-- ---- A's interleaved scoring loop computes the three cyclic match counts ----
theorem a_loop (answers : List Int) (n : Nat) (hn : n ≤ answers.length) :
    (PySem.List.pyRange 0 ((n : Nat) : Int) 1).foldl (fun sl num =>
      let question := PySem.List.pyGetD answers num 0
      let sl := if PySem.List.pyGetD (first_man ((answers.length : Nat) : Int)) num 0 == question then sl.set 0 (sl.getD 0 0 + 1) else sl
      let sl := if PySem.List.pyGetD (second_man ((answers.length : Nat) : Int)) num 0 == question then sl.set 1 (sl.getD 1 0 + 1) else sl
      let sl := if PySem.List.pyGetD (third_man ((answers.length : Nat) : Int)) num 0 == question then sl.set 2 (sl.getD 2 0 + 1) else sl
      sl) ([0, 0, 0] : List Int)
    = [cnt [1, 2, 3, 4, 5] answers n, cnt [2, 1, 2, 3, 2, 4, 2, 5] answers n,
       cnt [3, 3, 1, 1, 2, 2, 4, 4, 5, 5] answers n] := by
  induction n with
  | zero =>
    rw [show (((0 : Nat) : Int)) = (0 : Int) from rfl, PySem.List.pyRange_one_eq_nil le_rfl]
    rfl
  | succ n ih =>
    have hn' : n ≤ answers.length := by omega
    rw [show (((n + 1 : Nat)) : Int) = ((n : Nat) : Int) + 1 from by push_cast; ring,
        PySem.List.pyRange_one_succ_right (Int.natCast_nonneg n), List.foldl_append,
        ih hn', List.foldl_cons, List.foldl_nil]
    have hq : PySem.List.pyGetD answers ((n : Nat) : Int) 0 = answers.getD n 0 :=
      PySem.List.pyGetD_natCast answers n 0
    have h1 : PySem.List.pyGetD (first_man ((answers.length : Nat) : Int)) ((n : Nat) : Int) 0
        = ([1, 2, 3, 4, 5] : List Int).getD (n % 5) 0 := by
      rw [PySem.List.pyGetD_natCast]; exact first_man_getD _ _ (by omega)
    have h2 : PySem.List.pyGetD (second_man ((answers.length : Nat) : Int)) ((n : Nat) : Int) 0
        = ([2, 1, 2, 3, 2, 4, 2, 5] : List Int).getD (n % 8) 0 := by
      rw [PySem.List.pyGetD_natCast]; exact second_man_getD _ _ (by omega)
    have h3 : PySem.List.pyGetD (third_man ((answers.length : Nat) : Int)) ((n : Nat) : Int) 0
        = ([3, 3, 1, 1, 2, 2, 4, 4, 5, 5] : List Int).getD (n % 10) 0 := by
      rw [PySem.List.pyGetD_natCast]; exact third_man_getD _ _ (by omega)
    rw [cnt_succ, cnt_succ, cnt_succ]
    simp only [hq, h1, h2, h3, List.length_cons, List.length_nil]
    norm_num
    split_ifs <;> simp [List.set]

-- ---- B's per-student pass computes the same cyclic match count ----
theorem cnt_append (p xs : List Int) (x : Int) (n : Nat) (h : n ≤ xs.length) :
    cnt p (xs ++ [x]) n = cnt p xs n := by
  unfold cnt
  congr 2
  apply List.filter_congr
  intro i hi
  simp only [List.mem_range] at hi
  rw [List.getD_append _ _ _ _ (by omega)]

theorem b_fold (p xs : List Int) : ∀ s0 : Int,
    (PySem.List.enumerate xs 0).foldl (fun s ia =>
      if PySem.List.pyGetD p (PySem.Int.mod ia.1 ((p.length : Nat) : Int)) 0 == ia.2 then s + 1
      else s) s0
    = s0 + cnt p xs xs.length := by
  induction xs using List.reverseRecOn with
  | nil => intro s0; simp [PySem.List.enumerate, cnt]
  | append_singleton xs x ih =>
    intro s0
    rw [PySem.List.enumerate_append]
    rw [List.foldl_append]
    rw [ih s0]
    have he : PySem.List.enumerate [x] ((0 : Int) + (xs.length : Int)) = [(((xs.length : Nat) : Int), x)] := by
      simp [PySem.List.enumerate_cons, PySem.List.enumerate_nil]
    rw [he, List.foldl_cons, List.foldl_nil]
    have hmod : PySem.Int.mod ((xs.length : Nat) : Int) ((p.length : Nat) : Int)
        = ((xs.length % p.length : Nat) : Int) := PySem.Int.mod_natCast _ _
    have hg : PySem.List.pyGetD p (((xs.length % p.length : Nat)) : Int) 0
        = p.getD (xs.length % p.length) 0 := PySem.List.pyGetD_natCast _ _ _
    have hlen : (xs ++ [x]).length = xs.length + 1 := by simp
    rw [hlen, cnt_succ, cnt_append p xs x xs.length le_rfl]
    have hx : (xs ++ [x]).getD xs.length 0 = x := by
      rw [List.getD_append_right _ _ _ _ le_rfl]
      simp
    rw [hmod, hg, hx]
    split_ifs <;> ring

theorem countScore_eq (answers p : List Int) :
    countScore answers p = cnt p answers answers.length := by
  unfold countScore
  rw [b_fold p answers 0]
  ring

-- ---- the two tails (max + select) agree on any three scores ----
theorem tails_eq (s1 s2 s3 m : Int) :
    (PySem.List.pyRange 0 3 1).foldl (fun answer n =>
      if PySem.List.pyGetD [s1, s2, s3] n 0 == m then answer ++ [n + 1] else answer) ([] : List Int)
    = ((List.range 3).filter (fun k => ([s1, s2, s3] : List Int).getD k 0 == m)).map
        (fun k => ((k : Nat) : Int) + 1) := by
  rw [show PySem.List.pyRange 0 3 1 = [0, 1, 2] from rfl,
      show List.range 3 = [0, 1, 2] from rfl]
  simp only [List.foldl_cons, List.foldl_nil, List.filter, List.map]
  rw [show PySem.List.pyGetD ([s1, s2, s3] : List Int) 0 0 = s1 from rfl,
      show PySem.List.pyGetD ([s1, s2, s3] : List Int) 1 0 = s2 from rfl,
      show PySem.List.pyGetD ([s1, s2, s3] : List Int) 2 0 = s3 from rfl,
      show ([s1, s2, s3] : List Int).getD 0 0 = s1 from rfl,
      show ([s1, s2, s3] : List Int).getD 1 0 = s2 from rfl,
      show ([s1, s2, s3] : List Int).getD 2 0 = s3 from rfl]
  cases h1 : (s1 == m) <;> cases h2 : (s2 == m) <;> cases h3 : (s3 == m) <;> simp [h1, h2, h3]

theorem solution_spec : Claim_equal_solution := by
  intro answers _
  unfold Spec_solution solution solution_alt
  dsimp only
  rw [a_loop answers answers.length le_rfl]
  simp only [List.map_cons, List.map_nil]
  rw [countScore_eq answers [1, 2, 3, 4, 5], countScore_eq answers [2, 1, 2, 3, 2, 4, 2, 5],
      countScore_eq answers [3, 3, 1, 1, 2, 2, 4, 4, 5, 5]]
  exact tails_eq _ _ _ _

■ ■ ■

The records are given above. Copy each line in them that holds "question".

* [Response]
      let question := PySem.List.pyGetD answers num 0
      let sl := if PySem.List.pyGetD (first_man ((answers.length : Nat) : Int)) num 0 == question then sl.set 0 (sl.getD 0 0 + 1) else sl
      let sl := if PySem.List.pyGetD (second_man ((answers.length : Nat) : Int)) num 0 == question then sl.set 1 (sl.getD 1 0 + 1) else sl
      let sl := if PySem.List.pyGetD (third_man ((answers.length : Nat) : Int)) num 0 == question then sl.set 2 (sl.getD 2 0 + 1) else sl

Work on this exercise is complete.